2. Graph replay is opt-in and workload-scoped
DAGScheduler gains a graph-execution mode that is only used for stable workloads. Graph replay is
valid when:
- the topology is unchanged,
- the task count and dependency shape are unchanged,
- input/output dimensions remain stable,
- operators do not require recapture.
When those conditions are not met, the scheduler falls back to direct task submission and marks the graph state dirty for the next eligible execution.
3. Batch execution uses runtime metadata, not repeated execute()
Pipeline::executeBatch() is reworked to construct a single batch execution context. ImageBuffer
batch metadata (batchSize, batchStride) becomes authoritative for fixed-shape batch execution.
Operators may still implement batch handling internally in a simple loop, but the pipeline/runtime
must invoke each node once per batch execution rather than once per frame.

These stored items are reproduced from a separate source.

-- pv_equiv track=rewrite | github.com/heqin-zhu/structRFM | tasks/Zfold/cal_eRMSD.py | _find_subsequence_indices
-- ===== SOURCE A (Python) =====
-- def _find_subsequence_indices(super_seq: str, sub_seq: str):
--     i = 0
--     pick = []
--     for ch in sub_seq:
--         while i < len(super_seq) and super_seq[i] != ch:
--             i += 1
--         if i >= len(super_seq):
--             return None
--         pick.append(i)
--         i += 1
--     return pick
-- ===== SOURCE B (Python) =====
-- def _find_subsequence_indices(super_seq: str, sub_seq: str):
--     # Index super_seq once: char -> ascending list of its positions.
--     positions = {}
--     for idx, ch in enumerate(super_seq):
--         positions.setdefault(ch, []).append(idx)
--     pick = []
--     nxt = 0
--     for ch in sub_seq:
--         ps = positions.get(ch, [])
--         # binary search: first position in ps that is >= nxt
--         lo, hi = 0, len(ps)
--         while lo < hi:
--             mid = (lo + hi) // 2
--             if ps[mid] < nxt:
--                 lo = mid + 1
--             else:
--                 hi = mid
--         if lo == len(ps):
--             return None
--         pick.append(ps[lo])
--         nxt = ps[lo] + 1
--     return pick
-- ===== Notes on version B (the rewrite author's own statement) =====
-- stated objective: alternative
-- what changed: B first builds a char-to-sorted-positions index of super_seq in one pass, then for each sub_seq character binary-searches that character's position list for the first position >= the previous pick + 1, instead of A's single pointer advanced by a nested while-scan.
import Mathlib
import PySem

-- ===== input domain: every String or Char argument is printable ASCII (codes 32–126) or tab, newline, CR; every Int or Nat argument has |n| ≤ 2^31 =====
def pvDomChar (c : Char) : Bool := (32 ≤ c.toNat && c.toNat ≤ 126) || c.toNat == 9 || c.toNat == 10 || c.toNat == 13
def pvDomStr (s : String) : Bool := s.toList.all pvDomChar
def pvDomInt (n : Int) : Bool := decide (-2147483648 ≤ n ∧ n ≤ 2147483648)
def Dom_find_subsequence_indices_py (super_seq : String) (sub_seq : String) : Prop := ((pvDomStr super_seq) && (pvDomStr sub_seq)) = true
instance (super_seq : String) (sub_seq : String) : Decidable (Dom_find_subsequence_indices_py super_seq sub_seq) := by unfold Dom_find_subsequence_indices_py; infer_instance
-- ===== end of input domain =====

-- B replaces A's left-to-right while-scan with a precomputed char→positions index of
-- super_seq plus a hand-written binary search per sub_seq character (alternative algorithm;
-- same return value).

-- ===== PORT A =====
-- the inner `while i < len(super_seq) and super_seq[i] != ch: i += 1`
def pvAWhile (sup : List Char) (ch : Char) (i : Nat) : Nat :=
  if i < sup.length ∧ sup.getD i ' ' ≠ ch then pvAWhile sup ch (i + 1) else i
termination_by sup.length - i
decreasing_by omega

-- the outer `for ch in sub_seq` loop carrying `i` and `pick`
def pvALoop (sup : List Char) (i : Nat) (pick : List Int) : List Char → Option (List Int)
  | [] => some pick
  | ch :: rest =>
    let i' := pvAWhile sup ch i
    if i' ≥ sup.length then none
    else pvALoop sup (i' + 1) (pick ++ [(i' : Int)]) rest

def find_subsequence_indices_py (super_seq : String) (sub_seq : String) : Option (List Int) :=
  pvALoop super_seq.toList 0 [] sub_seq.toList

-- ===== PORT B =====
-- the hand-written `while lo < hi` binary search of Source B; lo, hi are nonnegative Python ints
-- (list indices), so Nat with Nat division is exact for `(lo + hi) // 2`; `ps[mid]` is in
-- range (0 ≤ lo ≤ mid < hi ≤ len ps), so getD is exact
def pvBsearch (ps : List Int) (x : Int) (lo hi : Nat) : Nat :=
  if lo < hi then
    let mid := (lo + hi) / 2
    if ps.getD mid 0 < x then pvBsearch ps x (mid + 1) hi else pvBsearch ps x lo mid
  else lo
termination_by hi - lo
decreasing_by all_goals omega

-- the `for ch in sub_seq` loop of Source B carrying `nxt` and `pick`
def pvBLoop (pos : PySem.Dict Char (List Int)) (nxt : Int) (pick : List Int) :
    List Char → Option (List Int)
  | [] => some pick
  | ch :: rest =>
    let ps := pos.getD ch []
    let lo := pvBsearch ps nxt 0 ps.length
    if lo = ps.length then none
    else pvBLoop pos (ps.getD lo 0 + 1) (pick ++ [ps.getD lo 0]) rest

def find_subsequence_indices_py_alt (super_seq : String) (sub_seq : String) : Option (List Int) :=
  -- `positions.setdefault(ch, []).append(idx)` over `enumerate(super_seq)`: key ch ends up
  -- bound to its old list (default []) with idx appended, i.e. Dict.modify ch [] (· ++ [idx])
  let pos := (PySem.List.enumerate super_seq.toList 0).foldl
      (fun d p => d.modify p.2 [] (· ++ [p.1])) PySem.Dict.empty
  pvBLoop pos 0 [] sub_seq.toList

-- ===== PRECONDITION & SPEC =====
def Spec_find_subsequence_indices_py (super_seq : String) (sub_seq : String) (out : Option (List Int)) : Prop := out = find_subsequence_indices_py_alt super_seq sub_seq
instance (super_seq : String) (sub_seq : String) (out : Option (List Int)) : Decidable (Spec_find_subsequence_indices_py super_seq sub_seq out) := by unfold Spec_find_subsequence_indices_py; infer_instance

-- ===== CLAIM (what is proved, stated in full; the proofs are below) =====
def Claim_equal_find_subsequence_indices_py : Prop := ∀ (super_seq : String) (sub_seq : String), Dom_find_subsequence_indices_py super_seq sub_seq → Spec_find_subsequence_indices_py super_seq sub_seq (find_subsequence_indices_py super_seq sub_seq)

-- ===== LEMMAS AND PROOFS =====

-- the ascending list of positions of ch in sup (what Source B's dict stores under ch)
def pvOcc (sup : List Char) (ch : Char) : List Int :=
  ((PySem.List.enumerate sup 0).filter (fun p => p.2 == ch)).map (·.1)

theorem pv_pos_getD (sup : List Char) (ch : Char) :
    ((PySem.List.enumerate sup 0).foldl
        (fun d p => d.modify p.2 [] (· ++ [p.1])) PySem.Dict.empty).getD ch []
      = pvOcc sup ch := by
  have h1 : (PySem.List.enumerate sup 0).foldl
      (fun d p => d.modify p.2 [] (· ++ [p.1])) PySem.Dict.empty
      = ((PySem.List.enumerate sup 0).map Prod.swap).foldl
        (fun d q => d.modify q.1 [] (· ++ [q.2])) PySem.Dict.empty := by
    rw [List.foldl_map]
    rfl
  rw [h1, PySem.Dict.getD_foldl_modify_append, PySem.Dict.getD_empty]
  simp [pvOcc, List.filter_map, Function.comp_def]

theorem pv_mem_occ (sup : List Char) (ch : Char) (x : Int) :
    x ∈ pvOcc sup ch ↔ ∃ k : Nat, k < sup.length ∧ x = (k : Int) ∧ sup.getD k ' ' = ch := by
  unfold pvOcc
  simp only [List.mem_map, List.mem_filter, PySem.List.mem_enumerate_iff]
  constructor
  · rintro ⟨p, ⟨⟨k, hk, hp⟩, hfil⟩, hx⟩
    subst hp
    refine ⟨k, hk, by simpa using hx.symm, ?_⟩
    rw [List.getD_eq_getElem _ _ hk]
    simpa using hfil
  · rintro ⟨k, hk, hx, hch⟩
    refine ⟨((k : Int), sup[k]), ⟨⟨k, hk, by simp⟩, ?_⟩, by simpa using hx.symm⟩
    rw [List.getD_eq_getElem _ _ hk] at hch
    simpa using hch

theorem pv_occ_mono (sup : List Char) (ch : Char) :
    ∀ p q, p < q → q < (pvOcc sup ch).length →
      (pvOcc sup ch).getD p 0 < (pvOcc sup ch).getD q 0 := by
  have hpw : (pvOcc sup ch).Pairwise (· < ·) := by
    unfold pvOcc
    exact ((PySem.List.pairwise_lt_enumerate sup 0).filter _).map _ (fun _ _ h => h)
  intro p q hpq hq
  rw [List.getD_eq_getElem _ _ (by omega), List.getD_eq_getElem _ _ hq]
  exact List.pairwise_iff_getElem.mp hpw p q (by omega) hq hpq

-- characterization of A's inner while loop: it stops at the first occurrence ≥ i (or at len)
theorem pvAWhile_spec (sup : List Char) (ch : Char) :
    ∀ n i, sup.length - i ≤ n → i ≤ sup.length →
      i ≤ pvAWhile sup ch i ∧ pvAWhile sup ch i ≤ sup.length ∧
      (∀ k, i ≤ k → k < pvAWhile sup ch i → sup.getD k ' ' ≠ ch) ∧
      (pvAWhile sup ch i < sup.length → sup.getD (pvAWhile sup ch i) ' ' = ch) := by
  intro n
  induction n with
  | zero =>
    intro i hn hi
    have hlen : i = sup.length := by omega
    rw [pvAWhile, if_neg (by omega)]
    exact ⟨le_refl _, by omega, fun k hk1 hk2 => absurd hk2 (by omega), fun h => absurd h (by omega)⟩
  | succ n ih =>
    intro i hn hi
    by_cases hcond : i < sup.length ∧ sup.getD i ' ' ≠ ch
    · rw [pvAWhile, if_pos hcond]
      obtain ⟨h1, h2, h3, h4⟩ := ih (i + 1) (by omega) (by omega)
      refine ⟨by omega, h2, ?_, h4⟩
      intro k hk1 hk2
      rcases Nat.eq_or_lt_of_le hk1 with h | h
      · rw [← h]; exact hcond.2
      · exact h3 k h hk2
    · rw [pvAWhile, if_neg hcond]
      push Not at hcond
      refine ⟨le_refl _, hi, fun k hk1 hk2 => absurd hk2 (by omega), fun h => hcond h⟩

-- characterization of Source B's binary search: first position in ps holding a value ≥ x
theorem pvBsearch_spec (ps : List Int) (x : Int)
    (hmono : ∀ p q, p < q → q < ps.length → ps.getD p 0 < ps.getD q 0) :
    ∀ n lo hi, hi - lo ≤ n → lo ≤ hi → hi ≤ ps.length →
      (∀ m, m < lo → ps.getD m 0 < x) → (∀ m, hi ≤ m → m < ps.length → x ≤ ps.getD m 0) →
      pvBsearch ps x lo hi ≤ ps.length ∧
      (∀ m, m < pvBsearch ps x lo hi → ps.getD m 0 < x) ∧
      (∀ m, pvBsearch ps x lo hi ≤ m → m < ps.length → x ≤ ps.getD m 0) := by
  intro n
  induction n with
  | zero =>
    intro lo hi hn hlh hhp hlow hhigh
    have h : ¬ lo < hi := by omega
    rw [pvBsearch, if_neg h]
    exact ⟨by omega, hlow, fun m hm1 hm2 => hhigh m (by omega) hm2⟩
  | succ n ih =>
    intro lo hi hn hlh hhp hlow hhigh
    by_cases h : lo < hi
    · rw [pvBsearch, if_pos h]
      simp only
      by_cases hmid : ps.getD ((lo + hi) / 2) 0 < x
      · rw [if_pos hmid]
        refine ih ((lo + hi) / 2 + 1) hi (by omega) (by omega) hhp ?_ hhigh
        intro m hm
        rcases Nat.lt_or_ge m ((lo + hi) / 2) with h' | h'
        · exact lt_trans (hmono m ((lo + hi) / 2) h' (by omega)) hmid
        · have : m = (lo + hi) / 2 := by omega
          rw [this]; exact hmid
      · rw [if_neg hmid]
        push Not at hmid
        refine ih lo ((lo + hi) / 2) (by omega) (by omega) (by omega) hlow ?_
        intro m hm1 hm2
        rcases Nat.eq_or_lt_of_le hm1 with h' | h'
        · rw [← h']; exact hmid
        · exact le_trans hmid (le_of_lt (hmono ((lo + hi) / 2) m h' hm2))
    · rw [pvBsearch, if_neg h]
      exact ⟨by omega, hlow, fun m hm1 hm2 => hhigh m (by omega) hm2⟩

-- main invariant: A's loop from position i equals B's loop with nxt = i over the index
theorem pv_main (sup : List Char)
    (pos : PySem.Dict Char (List Int)) (hpos : ∀ ch, pos.getD ch [] = pvOcc sup ch) :
    ∀ (sub : List Char) (i : Nat) (pick : List Int), i ≤ sup.length →
      pvALoop sup i pick sub = pvBLoop pos (i : Int) pick sub := by
  intro sub
  induction sub with
  | nil => intro i pick _; rfl
  | cons ch rest ih =>
    intro i pick hi
    simp only [pvALoop, pvBLoop, hpos ch]
    set ps := pvOcc sup ch with hps
    obtain ⟨hb1, hb2, hb3⟩ := pvBsearch_spec ps (i : Int) (pv_occ_mono sup ch)
      ps.length 0 ps.length (by omega) (by omega) (le_refl _)
      (fun m hm => absurd hm (by omega)) (fun m hm1 hm2 => absurd (lt_of_le_of_lt hm1 hm2) (by omega))
    set lo := pvBsearch ps (i : Int) 0 ps.length with hlo
    obtain ⟨ha1, ha2, ha3, ha4⟩ := pvAWhile_spec sup ch sup.length i (by omega) hi
    set i' := pvAWhile sup ch i with hi'
    by_cases hcase : lo = ps.length
    · -- every occurrence is < i, so A's while runs off the end: both return none
      have hend : i' = sup.length := by
        rcases Nat.eq_or_lt_of_le ha2 with h | h
        · exact h
        · exfalso
          have hch := ha4 h
          have hmem : ((i' : Int)) ∈ ps := (pv_mem_occ sup ch _).mpr ⟨i', h, rfl, hch⟩
          obtain ⟨q, hq, hqv⟩ := List.mem_iff_getElem.mp hmem
          have : ps.getD q 0 < (i : Int) := hb2 q (hcase ▸ hq)
          rw [List.getD_eq_getElem _ _ hq, hqv] at this
          exact absurd this (by exact_mod_cast not_lt.mpr (by exact_mod_cast ha1))
      rw [if_pos (by omega), if_pos hcase]
    · -- ps[lo] is the first occurrence ≥ i, and A's while stops exactly there
      have hlt : lo < ps.length := by omega
      have hv : ps.getD lo 0 ∈ ps := by
        rw [List.getD_eq_getElem _ _ hlt]; exact List.getElem_mem _
      obtain ⟨m, hm, hveq, hmch⟩ := (pv_mem_occ sup ch _).mp hv
      have hge : (i : Int) ≤ ps.getD lo 0 := hb3 lo (le_refl _) hlt
      have him : i ≤ m := by rw [hveq] at hge; exact_mod_cast hge
      have heq : i' = m := by
        have hlt' : i' < sup.length := by
          rcases Nat.eq_or_lt_of_le ha2 with h | h
          · exfalso; exact ha3 m him (by omega) hmch
          · exact h
        have h1 : i' ≤ m := by
          by_contra h
          exact ha3 m him (by omega) hmch
        have h2 : m ≤ i' := by
          have hmem : ((i' : Int)) ∈ ps := (pv_mem_occ sup ch _).mpr ⟨i', hlt', rfl, ha4 hlt'⟩
          obtain ⟨q, hq, hqv⟩ := List.mem_iff_getElem.mp hmem
          have hloq : lo ≤ q := by
            by_contra h
            have : ps.getD q 0 < (i : Int) := hb2 q (by omega)
            rw [List.getD_eq_getElem _ _ hq, hqv] at this
            exact absurd this (not_lt.mpr (by exact_mod_cast ha1))
          have : ps.getD lo 0 ≤ ps.getD q 0 := by
            rcases Nat.eq_or_lt_of_le hloq with h' | h'
            · rw [h']
            · exact le_of_lt (pv_occ_mono sup ch lo q h' hq)
          rw [List.getD_eq_getElem _ _ hq, hqv, hveq] at this
          exact_mod_cast this
        omega
      rw [if_neg (by omega), if_neg hcase]
      have hout : ps.getD lo 0 = ((i' : Nat) : Int) := by rw [hveq, heq]
      rw [hout]
      have := ih (i' + 1) (pick ++ [((i' : Nat) : Int)]) (by omega)
      push_cast at this ⊢
      exact this

-- ===== VERDICT (by name: the statement is the Claim_ definition above) =====
theorem find_subsequence_indices_py_spec : Claim_equal_find_subsequence_indices_py := by
  intro super_seq sub_seq _
  unfold Spec_find_subsequence_indices_py find_subsequence_indices_py find_subsequence_indices_py_alt
  exact pv_main super_seq.toList _ (fun ch => pv_pos_getD super_seq.toList ch)
    sub_seq.toList 0 [] (Nat.zero_le _)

4. Profiling seam becomes concrete
The existing profiling seam is upgraded from a placeholder to real execution markers around:
- scheduler execution,
- graph capture/replay transitions,
- per-task execution boundaries.
This phase keeps the instrumentation lightweight and build-optional.
5. Benchmark/GPU validation stays lightweight
This phase does not introduce a new third-party benchmark framework. Instead, it adds a lightweight benchmark target or benchmark mode using existing project tooling and updates CI/documentation so GPU-capable validation has a clear, explicit path.